Strengths of our study include its prospective design and extensive covariate information, allowing for adjustment of numerous potential confounders. Additionally, women in our study had higher gestational serum PFOA concentrations than some other studies,21,22 which might have enabled us to detect a potential association between PFOA and neonatal adipocytokine concentrations. For instance, two prior studies had median PFOA concentrations of 1.4 and 1.7 ng/mL, as compared to 5.6 ng/mL in our study.21,22 In our cohort, gestational PFOA concentrations were higher in women who were older, more educated, and not of non-Hispanic Black race/ethnicity.28 Consistent with our results, prior studies have shown that perfluoroalkyl substances concentrations may differ by maternal race and parity.5,37 Behavioral and lifestyle factors may account for some of the variation in perfluoroalkyl substances concentrations associated with sociodemographic features in our cohort. There is variation in some sociodemographic characteristics of participants across this and prior studies (e.g., race/ethnicity),10,21 and it is unclear whether this might have influenced differences in results. Future studies could consider whether these factors modify the association between perfluoroalkyl substances exposure and fetal metabolism biomarkers.

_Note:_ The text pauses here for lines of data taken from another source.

-- pv_equiv track=rewrite | github.com/wyk18703232953/myResearch | codeComplex/t.py | task_O_n_log_n
-- ===== SOURCE A (Python) =====
-- def task_O_n_log_n(n):
--     # O(n log n): 外层线性，内层折半
--     count = 0
--     for i in range(n):
--         j = n
--         while j > 1:
--             j //= 2
--             count += 1
--     return count
-- ===== SOURCE B (Python) =====
-- def task_O_n_log_n(n):
--     # each of the n outer iterations performs exactly floor(log2(n)) halvings
--     if n < 2:
--         return 0
--     return n * (n.bit_length() - 1)
-- ===== Notes on version B (the rewrite author's own statement) =====
-- stated objective: faster
-- what changed: Replaces the n * log(n)-step double loop by the closed form n * (n.bit_length() - 1) (0 for n < 2).
import Mathlib
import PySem

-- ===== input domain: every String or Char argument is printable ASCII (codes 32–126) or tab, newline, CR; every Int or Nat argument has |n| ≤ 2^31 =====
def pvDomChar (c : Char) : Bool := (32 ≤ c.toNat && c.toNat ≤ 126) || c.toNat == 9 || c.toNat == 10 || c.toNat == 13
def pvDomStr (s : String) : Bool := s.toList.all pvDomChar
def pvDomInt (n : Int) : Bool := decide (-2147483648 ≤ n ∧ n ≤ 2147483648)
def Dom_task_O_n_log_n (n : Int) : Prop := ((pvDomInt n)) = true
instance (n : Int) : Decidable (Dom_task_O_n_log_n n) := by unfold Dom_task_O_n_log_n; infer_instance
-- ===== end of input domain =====

-- B replaces A's n·log(n)-step double loop by the closed form n * (bit_length(n) - 1); objective: faster.

-- ===== PORT A =====
-- inner 'while j > 1: j //= 2; count += 1' loop: returns the number of halving steps
def pvInnerA (j : Int) : Int :=
  if h : 1 < j then pvInnerA (PySem.Int.floordiv j 2) + 1 else 0
termination_by j.toNat
decreasing_by
  rw [PySem.Int.floordiv_eq_ediv_of_pos (by omega : (0:Int) < 2)]
  omega

def task_O_n_log_n (n : Int) : Int :=
  (PySem.List.pyRange 0 n 1).foldl (fun count _ => count + pvInnerA n) 0

-- ===== PORT B =====
def task_O_n_log_n_alt (n : Int) : Int :=
  if n < 2 then 0 else n * ((PySem.Int.bitLength n : Int) - 1)

-- ===== PRECONDITION & SPEC =====
def Spec_task_O_n_log_n (n : Int) (out : Int) : Prop := out = task_O_n_log_n_alt n
instance (n : Int) (out : Int) : Decidable (Spec_task_O_n_log_n n out) := by unfold Spec_task_O_n_log_n; infer_instance

-- ===== CLAIM (what is proved, stated in full; the proofs are below) =====
def Claim_equal_task_O_n_log_n : Prop := ∀ (n : Int), Dom_task_O_n_log_n n → Spec_task_O_n_log_n n (task_O_n_log_n n)

-- ===== LEMMAS AND PROOFS =====

-- the inner while-loop counts bitLength n - 1 steps for positive n
theorem pvInnerA_eq (j : Int) (hj : 0 < j) :
    pvInnerA j = (PySem.Int.bitLength j : Int) - 1 := by
  induction j using pvInnerA.induct with
  | case1 j h ih =>
      rw [pvInnerA, dif_pos h]
      have hfd : (0:Int) < PySem.Int.floordiv j 2 := by
        rw [PySem.Int.floordiv_eq_ediv_of_pos (by omega : (0:Int) < 2)]; omega
      rw [ih hfd, PySem.Int.bitLength_of_pos hj]
      have : (1:Nat) ≤ PySem.Int.bitLength (PySem.Int.floordiv j 2) := by
        have hlt := PySem.Int.lt_two_pow_bitLength (PySem.Int.floordiv j 2)
        by_contra hc
        simp only [not_le, Nat.lt_one_iff] at hc
        rw [hc] at hlt
        simp at hlt
        omega
      push_cast
      omega
  | case2 j h =>
      have hj1 : j = 1 := by omega
      subst hj1
      rw [pvInnerA, dif_neg (by omega)]
      decide

-- folding a constant increment over a list
theorem foldl_const_add (l : List Int) (c k : Int) :
    l.foldl (fun count _ => count + k) c = c + k * l.length := by
  induction l generalizing c with
  | nil => simp
  | cons x xs ih => simp [List.foldl, ih]; ring

-- ===== VERDICT (by name: the statement is the Claim_ definition above) =====
theorem task_O_n_log_n_spec : Claim_equal_task_O_n_log_n := by
  intro n _
  unfold Spec_task_O_n_log_n task_O_n_log_n task_O_n_log_n_alt
  rw [foldl_const_add, PySem.List.length_pyRange_one]
  by_cases h2 : n < 2
  · rw [if_pos h2]
    by_cases h0 : 0 < n
    · have h1 : n = 1 := by omega
      subst h1
      rw [pvInnerA, dif_neg (by omega)]
      simp
    · have : (n - 0).toNat = 0 := by omega
      rw [this]; simp
  · rw [if_neg h2, pvInnerA_eq n (by omega)]
    have : ((n - 0).toNat : Int) = n := by omega
    rw [this]; ring
-- pv_equiv track=rewrite | github.com/Bruhtek/agh-wdi | zestawy/04 - struktury danych/z143.py | calculate_values
-- ===== SOURCE A (Python) =====
-- def calculate_values(seq: list[int])->tuple[int,int]:
--     first_sum = seq[0]
--     n = len(seq)
--     for i in range(1, n-1, 2):
--         first_sum += seq[i] * seq[i+1]
--     if n % 2 == 0:
--         first_sum += seq[n-1]
--
--     second_sum = 0
--     for i in range(0, n-1, 2):
--         second_sum += seq[i] * seq[i+1]
--     if n % 2 == 1:
--         second_sum += seq[n-1]
--
--     return first_sum, second_sum
-- ===== SOURCE B (Python) =====
-- def calculate_values(seq: list[int]) -> tuple[int, int]:
--     # One pass over adjacent pairs with a swap accumulator: after the loop the
--     # two cells hold the even-position and odd-position pair-product sums.
--     head, last = seq[0], seq[-1]
--     x = y = 0
--     for a, b in zip(seq, seq[1:]):
--         x, y = y, x + a * b
--     if len(seq) % 2 == 0:
--         return head + x + last, y
--     return head + y, x + last
-- ===== Notes on version B (the rewrite author's own statement) =====
-- stated objective: alternative
-- what changed: Replaces A's two step-2 index loops over range(...) by a single pass over zip(seq, seq[1:]) with a swap accumulator that holds both alternating pair-product sums at once.
-- outside the precondition, e.g. on calculate_values([]): A raises IndexError, B raises IndexError
import Mathlib
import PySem

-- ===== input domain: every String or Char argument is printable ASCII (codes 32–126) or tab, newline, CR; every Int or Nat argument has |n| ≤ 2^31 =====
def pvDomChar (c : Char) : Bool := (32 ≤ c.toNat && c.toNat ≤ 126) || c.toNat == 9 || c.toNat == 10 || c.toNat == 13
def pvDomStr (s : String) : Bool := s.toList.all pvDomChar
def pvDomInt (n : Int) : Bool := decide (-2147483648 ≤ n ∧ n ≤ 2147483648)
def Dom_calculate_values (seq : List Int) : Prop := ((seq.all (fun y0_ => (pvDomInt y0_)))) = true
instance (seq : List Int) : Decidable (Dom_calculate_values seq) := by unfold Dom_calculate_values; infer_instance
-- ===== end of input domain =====

-- B replaces A's two step-2 index loops by a single pass over zipped adjacent
-- pairs with a swap accumulator (objective: alternative decomposition, same cost).

-- ===== PORT A =====
-- the range indices i, i+1 and n-1 are always in range for nonempty seq (Pre_), so .getD 0 never takes the default
def calculate_values (seq : List Int) : Int × Int :=
  let n : Int := (seq.length : Int)
  let first0 : Int := (PySem.List.pyGet? seq 0).getD 0
  let first1 : Int :=
    (PySem.List.pyRange 1 (n - 1) 2).foldl
      (fun acc i => acc + (PySem.List.pyGet? seq i).getD 0 * (PySem.List.pyGet? seq (i + 1)).getD 0) first0
  let first : Int := if PySem.Int.mod n 2 = 0 then first1 + (PySem.List.pyGet? seq (n - 1)).getD 0 else first1
  let second1 : Int :=
    (PySem.List.pyRange 0 (n - 1) 2).foldl
      (fun acc i => acc + (PySem.List.pyGet? seq i).getD 0 * (PySem.List.pyGet? seq (i + 1)).getD 0) 0
  let second : Int := if PySem.Int.mod n 2 = 1 then second1 + (PySem.List.pyGet? seq (n - 1)).getD 0 else second1
  (first, second)

-- ===== PORT B =====
-- the head and last subscripts are in range for nonempty seq (Pre_), so .getD 0 never takes the default
def calculate_values_alt (seq : List Int) : Int × Int :=
  let head : Int := (PySem.List.pyGet? seq 0).getD 0
  let last : Int := (PySem.List.pyGet? seq (-1)).getD 0
  let p : Int × Int :=
    (seq.zip (PySem.List.slice seq (some 1) none)).foldl
      (fun xy ab => (xy.2, xy.1 + ab.1 * ab.2)) (0, 0)
  if PySem.Int.mod (seq.length : Int) 2 = 0 then (head + p.1 + last, p.2)
  else (head + p.2, p.1 + last)

-- ===== PRECONDITION & SPEC =====
-- Pre_ excludes only the empty list, on which Python A raises IndexError on its first subscript (B raises there too).
def Pre_calculate_values (seq : List Int) : Prop := seq ≠ []
instance (seq : List Int) : Decidable (Pre_calculate_values seq) := by
  unfold Pre_calculate_values; infer_instance
def pvWitness_calculate_values : List Int := ([1, 2, 3])

def Spec_calculate_values (seq : List Int) (out : Int × Int) : Prop := out = calculate_values_alt seq
instance (seq : List Int) (out : Int × Int) : Decidable (Spec_calculate_values seq out) := by
  unfold Spec_calculate_values; infer_instance

-- ===== CLAIM (what is proved, stated in full; the proofs are below) =====
def Claim_equal_calculate_values : Prop := ∀ (seq : List Int), Dom_calculate_values seq → Pre_calculate_values seq → Spec_calculate_values seq (calculate_values seq)

-- ===== LEMMAS AND PROOFS =====

-- sum of products of adjacent pairs starting at even positions: s0*s1 + s2*s3 + …
def pvE : List Int → Int
  | [] => 0
  | [_] => 0
  | a :: b :: r => a * b + pvE r

-- (even-position, odd-position) pair-product sums of a pair list
def pvP : List (Int × Int) → Int × Int
  | [] => (0, 0)
  | p :: r => (p.1 * p.2 + (pvP r).2, (pvP r).1)

lemma pv_getD_two_step (a b : Int) (l : List Int) (j : Nat) :
    (a :: b :: l).getD (2 * (j + 1)) 0 = l.getD (2 * j) 0 := by
  rw [show 2 * (j + 1) = (2 * j + 1) + 1 by ring, List.getD_cons_succ, List.getD_cons_succ]

lemma pv_getD_two_step' (a b : Int) (l : List Int) (j : Nat) :
    (a :: b :: l).getD (2 * (j + 1) + 1) 0 = l.getD (2 * j + 1) 0 := by
  rw [show 2 * (j + 1) + 1 = (2 * j + 1 + 1) + 1 by ring, List.getD_cons_succ, List.getD_cons_succ]

-- the even-position pair-product sum as a sum over indices
lemma pv_sumE (seq : List Int) :
    ((List.range (seq.length / 2)).map
      (fun k => seq.getD (2 * k) 0 * seq.getD (2 * k + 1) 0)).sum = pvE seq := by
  induction seq using pvE.induct with
  | case1 => simp [pvE]
  | case2 a => simp [pvE]
  | case3 a b r ih =>
    have hlen : (a :: b :: r).length / 2 = r.length / 2 + 1 := by
      simp only [List.length_cons]; omega
    rw [hlen, List.range_succ_eq_map, List.map_cons, List.map_map, List.sum_cons]
    have hmap : (List.map ((fun k => (a :: b :: r).getD (2 * k) 0 * (a :: b :: r).getD (2 * k + 1) 0) ∘ Nat.succ)
        (List.range (r.length / 2))) =
        (List.map (fun k => r.getD (2 * k) 0 * r.getD (2 * k + 1) 0) (List.range (r.length / 2))) := by
      refine List.map_congr_left (fun k _ => ?_)
      simp only [Function.comp, Nat.succ_eq_add_one, pv_getD_two_step, pv_getD_two_step']
    rw [hmap, ih]
    simp [pvE]

-- B's swap-accumulator loop computes the two alternating pair-product sums
lemma pv_swapFold (ps : List (Int × Int)) (x y : Int) :
    ps.foldl (fun xy ab => (xy.2, xy.1 + ab.1 * ab.2)) (x, y) =
      if ps.length % 2 = 0 then (x + (pvP ps).1, y + (pvP ps).2)
      else (y + (pvP ps).2, x + (pvP ps).1) := by
  induction ps generalizing x y with
  | nil => simp [pvP]
  | cons p r ih =>
    simp only [List.foldl_cons, ih, pvP, List.length_cons]
    rcases Nat.mod_two_eq_zero_or_one r.length with hr | hr <;>
      simp [hr, Nat.add_mod, Prod.ext_iff] <;> ring

-- the zipped adjacent-pair list carries (pvE seq, pvE (tail)) as its alternating sums
lemma pv_zipP (seq : List Int) :
    pvP (seq.zip (seq.drop 1)) = (pvE seq, pvE (seq.drop 1)) := by
  induction seq with
  | nil => simp [pvP, pvE]
  | cons a t ih =>
    cases t with
    | nil => simp [pvP, pvE]
    | cons b r =>
      simp only [List.drop_one, List.tail_cons, List.zip_cons_cons, pvP, pvE]
      rw [show (b :: r).zip r = (b :: r).zip ((b :: r).drop 1) by simp]
      rw [ih]
      simp

lemma pv_range_count_zero (m : Nat) :
    (if (0 : Int) < (m : Int) + 1 - 1 then (((m : Int) + 1 - 1 - 0 + 2 - 1) / 2).toNat else 0) = (m + 1) / 2 := by
  split_ifs with h <;> omega

lemma pv_range_count_one (m : Nat) :
    (if (1 : Int) < (m : Int) + 1 - 1 then (((m : Int) + 1 - 1 - 1 + 2 - 1) / 2).toNat else 0) = m / 2 := by
  split_ifs with h <;> omega

-- A's second loop (start 0) sums the even-position pair products
lemma pv_loop_even (h : Int) (t : List Int) (c : Int) :
    (PySem.List.pyRange 0 (((h :: t).length : Int) - 1) 2).foldl
      (fun acc i => acc + (PySem.List.pyGet? (h :: t) i).getD 0 * (PySem.List.pyGet? (h :: t) (i + 1)).getD 0) c
      = c + pvE (h :: t) := by
  rw [PySem.List.foldl_add, PySem.List.pyRange_of_pos 0 _ (by norm_num), List.map_map]
  have hc : (if (0 : Int) < ((h :: t).length : Int) - 1
      then ((((h :: t).length : Int) - 1 - 0 + 2 - 1) / 2).toNat else 0) = (h :: t).length / 2 := by
    simpa [List.length_cons] using pv_range_count_zero t.length
  rw [hc]
  have hmap : (List.map ((fun i => (PySem.List.pyGet? (h :: t) i).getD 0 * (PySem.List.pyGet? (h :: t) (i + 1)).getD 0)
        ∘ (fun k : Nat => (0 : Int) + 2 * (k : Int))) (List.range ((h :: t).length / 2))) =
      (List.map (fun k => (h :: t).getD (2 * k) 0 * (h :: t).getD (2 * k + 1) 0)
        (List.range ((h :: t).length / 2))) := by
    refine List.map_congr_left (fun k _ => ?_)
    have e1 : (0 : Int) + 2 * (k : Int) = ((2 * k : Nat) : Int) := by push_cast; ring
    have e2 : ((2 * k : Nat) : Int) + 1 = ((2 * k + 1 : Nat) : Int) := by push_cast; ring
    simp only [Function.comp, e1, e2, PySem.List.pyGet?_natCast]
    simp [List.getD_eq_getElem?_getD]
  rw [hmap, pv_sumE]

-- A's first loop (start 1) sums the odd-position pair products, i.e. pvE of the tail
lemma pv_loop_odd (h : Int) (t : List Int) (c : Int) :
    (PySem.List.pyRange 1 (((h :: t).length : Int) - 1) 2).foldl
      (fun acc i => acc + (PySem.List.pyGet? (h :: t) i).getD 0 * (PySem.List.pyGet? (h :: t) (i + 1)).getD 0) c
      = c + pvE t := by
  rw [PySem.List.foldl_add, PySem.List.pyRange_of_pos 1 _ (by norm_num), List.map_map]
  have hc : (if (1 : Int) < ((h :: t).length : Int) - 1
      then ((((h :: t).length : Int) - 1 - 1 + 2 - 1) / 2).toNat else 0) = t.length / 2 := by
    simpa [List.length_cons] using pv_range_count_one t.length
  rw [hc]
  have hmap : (List.map ((fun i => (PySem.List.pyGet? (h :: t) i).getD 0 * (PySem.List.pyGet? (h :: t) (i + 1)).getD 0)
        ∘ (fun k : Nat => (1 : Int) + 2 * (k : Int))) (List.range (t.length / 2))) =
      (List.map (fun k => t.getD (2 * k) 0 * t.getD (2 * k + 1) 0) (List.range (t.length / 2))) := by
    refine List.map_congr_left (fun k _ => ?_)
    have e1 : (1 : Int) + 2 * (k : Int) = ((2 * k + 1 : Nat) : Int) := by push_cast; ring
    have e2 : ((2 * k + 1 : Nat) : Int) + 1 = ((2 * k + 1 + 1 : Nat) : Int) := by push_cast; ring
    simp only [Function.comp, e1, e2, PySem.List.pyGet?_natCast]
    simp [List.getD_eq_getElem?_getD]
  rw [hmap, pv_sumE]

-- index -1 denotes the same element as index len-1 for nonempty seq
lemma pv_last (h : Int) (t : List Int) :
    PySem.List.pyGet? (h :: t) (-1) = PySem.List.pyGet? (h :: t) (((h :: t).length : Int) - 1) := by
  have e : ((h :: t).length : Int) - 1 = ((t.length : Nat) : Int) := by
    simp [List.length_cons]
  rw [e, PySem.List.pyGet?_natCast]
  simp [PySem.List.pyGet?, PySem.List.pyIdx?]

-- ===== VERDICT (by name: the statement is the Claim_ definition above) =====
theorem calculate_values_spec : Claim_equal_calculate_values := by
  intro seq _ hpre
  obtain ⟨h, t, rfl⟩ : ∃ h t, seq = h :: t := by
    cases seq with
    | nil => exact absurd rfl hpre
    | cons h t => exact ⟨h, t, rfl⟩
  unfold Spec_calculate_values calculate_values calculate_values_alt
  simp only [pv_loop_even, pv_loop_odd, pv_last]
  rw [show PySem.List.slice (h :: t) (some 1) none = (h :: t).drop 1 from
    PySem.List.slice_from _ (by norm_num)]
  rw [pv_swapFold]
  have hzl : ((h :: t).zip ((h :: t).drop 1)).length = t.length := by
    simp [List.length_zip]
  rw [pv_zipP, hzl]
  have hmod : PySem.Int.mod (((h :: t).length : Nat) : Int) 2 = (((h :: t).length % 2 : Nat) : Int) :=
    PySem.Int.mod_natCast _ 2
  rw [hmod]
  simp only [List.length_cons, List.drop_one, List.tail_cons]
  have h1 : (t.length + 1) % 2 = 1 - t.length % 2 := by omega
  rcases Nat.mod_two_eq_zero_or_one t.length with ht | ht <;> simp [h1, ht]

Limitations of our study include the potential for confounding due to unmeasured factors, including maternal renal function. We were unable to correct for maternal glomerular filtration rate, which may affect perfluoroalkyl substances excretion, and could be correlated with fetal growth.38 Prior studies, however, have found that perfluoroalkyl substances related growth changes at birth cannot be fully explained by maternal renal function alone.7 Additionally, we did not adjust for maternal dietary factors, which may impact both perfluoroalkyl substances exposure and fetal growth, and in turn, markers of fetal metabolism. Lastly, we did not account for potential variations in adipocytokine concentrations in the perinatal period. Maternal leptin increases during pregnancy, and has been positively associated with infant birthweight, but not with neonatal leptin concentrations.39 Neonatal adipocytokines represent a single measurement, and may not be generalizable to maternal or fetal adipocytokine exposure during pregnancy or postnatally. When measured postnatally, leptin concentrations rapidly decline in association with physiologic weight loss.40 There is limited information regarding variations in adiponectin concentrations around delivery.

Conclusions

In this prospective cohort of pregnant women and their infants with higher serum PFOA concentrations than the general U.S. population, we did not find a statistically significant association of maternal serum PFOS, PFOA, PFNA, and PFHxS concentrations with neonatal cord blood adipocytokine concentrations. Further exploration of pathways of perfluoroalkyl substances associated changes in fetal growth may help identify biomarkers that could be used to identify at-risk populations and develop interventions in response to perfluoroalkyl substances exposure.

Disclaimer

The findings and conclusions in this report are those of the authors and do not necessarily represent the official position of the Centers for Disease Control and Prevention. Use of trade names is for identification only and does not imply endorsement by the CDC, the Public Health Service, or the U.S. Department of Health and Human Services.